<<<<
-- pv_equiv track=rewrite | github.com/sushrut91/ComputerSecurity-Project1 | Q3ApphineCipher.py | EncryptCharacter
-- ===== SOURCE A (Python) =====
-- def EncryptCharacter(plain_char, letter_set,a,b):
--     # E(x) = (a(x) + b) mod p where a and p should be co-prime
--     x = letter_set.get(plain_char)
--     n = len(letter_set)
--     cipher_char = plain_char
--
--     if AreRelativePrime(a,n):
--         cipher_char = (a*x + b) % n
--
--         #Find the key from value
--     for key,value in letter_set.items():
--         if value == cipher_char:
--             return str(key)
--
--
--     else:
--         return 'Please change value of a such that a & n are coprime numbers, n is a prime number, n>a'
--
-- def AreRelativePrime(n1,n2):
-- # Numbers are relative prime if their GCD is 1, Euclid's algorithm
-- # Ensure n1 is always greater
-- # Ensure that n1 is always prime
--     flag = False
--
--     if n1 > n2:
--         flag = isPrime(n1)
--     elif n2> n1:
--         flag = isPrime(n2)
--     else:
--         return 'Both a and n cannot be equal for algorithm to work'
--
--     if flag:
--         if n2 > n1 :
--             swap = n2
--             n2 = n1
--             n1 = swap
--         remainder = n1
--         while n2 > 1:
--             remainder = n1 % n2
--             n1 = n2
--             n2 = remainder
--         if remainder == 1:
--             return True
--         else:
--             return False
--     else:
--         return False
--
-- def isPrime(n):
--     flag = True
--     for i in range(2,n):
--         if n % i == 0:
--             flag = False
--     return flag
-- ===== SOURCE B (Python) =====
-- MSG = 'Please change value of a such that a & n are coprime numbers, n is a prime number, n>a'
--
--
-- def _is_prime(m):
--     if m < 2:
--         return False
--     i = 2
--     while i * i <= m:
--         if m % i == 0:
--             return False
--         i += 1
--     return True
--
--
-- def EncryptCharacter(plain_char, letter_set, a, b):
--     # Encrypt only when the larger of a and the alphabet size is prime and the
--     # smaller is at least 2; a prime modulus has no divisor below it, so the
--     # pair needs no gcd computation.
--     n = len(letter_set)
--     lo, hi = min(a, n), max(a, n)
--     if lo < 2 or not _is_prime(hi):
--         return MSG
--     cipher = (a * letter_set[plain_char] + b) % n
--     reverse = {}
--     for key, value in letter_set.items():
--         reverse.setdefault(value, key)
--     return reverse.get(cipher, MSG)
-- ===== Notes on version B (the rewrite author's own statement) =====
-- stated objective: faster
-- what changed: Replaces A's unbounded trial-division isPrime plus hand-rolled Euclid gcd scan by a sqrt-bounded trial division with early exit and the closed-form validity test 'min(a,n) >= 2 and max(a,n) prime' (a prime modulus needs no gcd computation), and replaces A's linear first-match reverse scan by a value->key index built once; Pre_ excludes inputs where A raises (encrypting with a missing key) and dictionaries using A's error-message string as a key, where the returned string is ambiguous between a found key and the failure message.
-- intended difference: Where A's validity check is only accidentally truthy - a == n with a not a prime >= 2 (AreRelativePrime returns a truthy error STRING) or max(a,n) == 1 with min(a,n) <= 1 (the empty-range isPrime calls 1 prime) - A encrypts anyway and returns the first key whose value equals the cipher, while B refuses and returns the 'Please change value of a ...' message, the intended refusal since the author's own stated requirements (a,n coprime, n prime) fail there. — e.g. on EncryptCharacter("a", [("a", 0)], 1, 5): A returns "a", B returns "Please change value of a such that a & n are coprime numbers, n is a prime number, n>a"
import Mathlib
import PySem
-- pv_equiv track=rewrite | github.com/Caasitroplla/IntelligentDataAnalysisRevision | PointClouds/misc/pca.py | create_document_term_matrix
-- ===== SOURCE A (Python) =====
-- def create_document_term_matrix(documents):
--     # Pre process all words in the documents to save time
--     processed = []
--     for i, doc in enumerate(documents):
--         words = doc.split()
--         words = [word.lower() for word in words]
--         words = [word.strip(".,()!?") for word in words]
--         words = [word for word in words if word]
--         processed.append(words)
--
--     # Get a list of unique words
--     unique_words = set()
--     for words in processed:
--         unique_words.update(words)
--
--     unique_words = list(unique_words) # This is our x-axis
--     unique_words.sort() # Sort the words to maintain consistency
--
--     document_term_matrix = [[0 for _ in unique_words] for _ in documents]
--
--     # For each document have a frequency count of each word
--     for i, words in enumerate(processed):
--         for word in unique_words:
--             document_term_matrix[i][unique_words.index(word)] = words.count(word)
--
--     return document_term_matrix, unique_words
-- ===== SOURCE B (Python) =====
-- def _tokenize(doc):
--     out = []
--     for raw in doc.split():
--         w = raw.lower().strip(".,()!?")
--         if w:
--             out.append(w)
--     return out
--
-- def create_document_term_matrix(documents):
--     # Scatter strategy: tokenize once, build sorted vocab and a word->column dict,
--     # then each row starts as zeros and a single pass over the document's tokens
--     # increments the cell at that token's column (no .index/.count/counter-gather passes).
--     token_lists = [_tokenize(doc) for doc in documents]
--     vocab = sorted({w for ws in token_lists for w in ws})
--     col = {w: j for j, w in enumerate(vocab)}
--     matrix = []
--     for ws in token_lists:
--         row = [0] * len(vocab)
--         for w in ws:
--             row[col[w]] += 1
--         matrix.append(row)
--     return matrix, vocab
-- ===== Notes on version B (the rewrite author's own statement) =====
-- stated objective: faster
-- what changed: Replaces A's gather strategy (prebuilt zero matrix filled by per-(doc,vocab-word) unique_words.index and words.count scans) with a scatter strategy: a word-to-column dict is built once from the sorted vocabulary and each row is produced by a single pass over the document's tokens incrementing the cell at that token's column.
import Mathlib
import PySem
>>>>
Task objective >>
Each of the entries must be set down exactly, none omitted.

Exercise solution >>
-- pv_equiv track=rewrite | github.com/sushrut91/ComputerSecurity-Project1 | Q3ApphineCipher.py | EncryptCharacter
-- ===== SOURCE A (Python) =====
-- def EncryptCharacter(plain_char, letter_set,a,b):
--     # E(x) = (a(x) + b) mod p where a and p should be co-prime
--     x = letter_set.get(plain_char)
--     n = len(letter_set)
--     cipher_char = plain_char
--
--     if AreRelativePrime(a,n):
--         cipher_char = (a*x + b) % n
--
--         #Find the key from value
--     for key,value in letter_set.items():
--         if value == cipher_char:
--             return str(key)
--
--
--     else:
--         return 'Please change value of a such that a & n are coprime numbers, n is a prime number, n>a'
--
-- def AreRelativePrime(n1,n2):
-- # Numbers are relative prime if their GCD is 1, Euclid's algorithm
-- # Ensure n1 is always greater
-- # Ensure that n1 is always prime
--     flag = False
--
--     if n1 > n2:
--         flag = isPrime(n1)
--     elif n2> n1:
--         flag = isPrime(n2)
--     else:
--         return 'Both a and n cannot be equal for algorithm to work'
--
--     if flag:
--         if n2 > n1 :
--             swap = n2
--             n2 = n1
--             n1 = swap
--         remainder = n1
--         while n2 > 1:
--             remainder = n1 % n2
--             n1 = n2
--             n2 = remainder
--         if remainder == 1:
--             return True
--         else:
--             return False
--     else:
--         return False
--
-- def isPrime(n):
--     flag = True
--     for i in range(2,n):
--         if n % i == 0:
--             flag = False
--     return flag
-- ===== SOURCE B (Python) =====
-- MSG = 'Please change value of a such that a & n are coprime numbers, n is a prime number, n>a'
--
--
-- def _is_prime(m):
--     if m < 2:
--         return False
--     i = 2
--     while i * i <= m:
--         if m % i == 0:
--             return False
--         i += 1
--     return True
--
--
-- def EncryptCharacter(plain_char, letter_set, a, b):
--     # Encrypt only when the larger of a and the alphabet size is prime and the
--     # smaller is at least 2; a prime modulus has no divisor below it, so the
--     # pair needs no gcd computation.
--     n = len(letter_set)
--     lo, hi = min(a, n), max(a, n)
--     if lo < 2 or not _is_prime(hi):
--         return MSG
--     cipher = (a * letter_set[plain_char] + b) % n
--     reverse = {}
--     for key, value in letter_set.items():
--         reverse.setdefault(value, key)
--     return reverse.get(cipher, MSG)
-- ===== Notes on version B (the rewrite author's own statement) =====
-- stated objective: faster
-- what changed: Replaces A's unbounded trial-division isPrime plus hand-rolled Euclid gcd scan by a sqrt-bounded trial division with early exit and the closed-form validity test 'min(a,n) >= 2 and max(a,n) prime' (a prime modulus needs no gcd computation), and replaces A's linear first-match reverse scan by a value->key index built once; Pre_ excludes inputs where A raises (encrypting with a missing key) and dictionaries using A's error-message string as a key, where the returned string is ambiguous between a found key and the failure message.
-- intended difference: Where A's validity check is only accidentally truthy - a == n with a not a prime >= 2 (AreRelativePrime returns a truthy error STRING) or max(a,n) == 1 with min(a,n) <= 1 (the empty-range isPrime calls 1 prime) - A encrypts anyway and returns the first key whose value equals the cipher, while B refuses and returns the 'Please change value of a ...' message, the intended refusal since the author's own stated requirements (a,n coprime, n prime) fail there. — e.g. on EncryptCharacter("a", [("a", 0)], 1, 5): A returns "a", B returns "Please change value of a such that a & n are coprime numbers, n is a prime number, n>a"
import Mathlib
import PySem
-- pv_equiv track=rewrite | github.com/Caasitroplla/IntelligentDataAnalysisRevision | PointClouds/misc/pca.py | create_document_term_matrix
-- ===== SOURCE A (Python) =====
-- def create_document_term_matrix(documents):
--     # Pre process all words in the documents to save time
--     processed = []
--     for i, doc in enumerate(documents):
--         words = doc.split()
--         words = [word.lower() for word in words]
--         words = [word.strip(".,()!?") for word in words]
--         words = [word for word in words if word]
--         processed.append(words)
--
--     # Get a list of unique words
--     unique_words = set()
--     for words in processed:
--         unique_words.update(words)
--
--     unique_words = list(unique_words) # This is our x-axis
--     unique_words.sort() # Sort the words to maintain consistency
--
--     document_term_matrix = [[0 for _ in unique_words] for _ in documents]
--
--     # For each document have a frequency count of each word
--     for i, words in enumerate(processed):
--         for word in unique_words:
--             document_term_matrix[i][unique_words.index(word)] = words.count(word)
--
--     return document_term_matrix, unique_words
-- ===== SOURCE B (Python) =====
-- def _tokenize(doc):
--     out = []
--     for raw in doc.split():
--         w = raw.lower().strip(".,()!?")
--         if w:
--             out.append(w)
--     return out
--
-- def create_document_term_matrix(documents):
--     # Scatter strategy: tokenize once, build sorted vocab and a word->column dict,
--     # then each row starts as zeros and a single pass over the document's tokens
--     # increments the cell at that token's column (no .index/.count/counter-gather passes).
--     token_lists = [_tokenize(doc) for doc in documents]
--     vocab = sorted({w for ws in token_lists for w in ws})
--     col = {w: j for j, w in enumerate(vocab)}
--     matrix = []
--     for ws in token_lists:
--         row = [0] * len(vocab)
--         for w in ws:
--             row[col[w]] += 1
--         matrix.append(row)
--     return matrix, vocab
-- ===== Notes on version B (the rewrite author's own statement) =====
-- stated objective: faster
-- what changed: Replaces A's gather strategy (prebuilt zero matrix filled by per-(doc,vocab-word) unique_words.index and words.count scans) with a scatter strategy: a word-to-column dict is built once from the sorted vocabulary and each row is produced by a single pass over the document's tokens incrementing the cell at that token's column.
import Mathlib
import PySem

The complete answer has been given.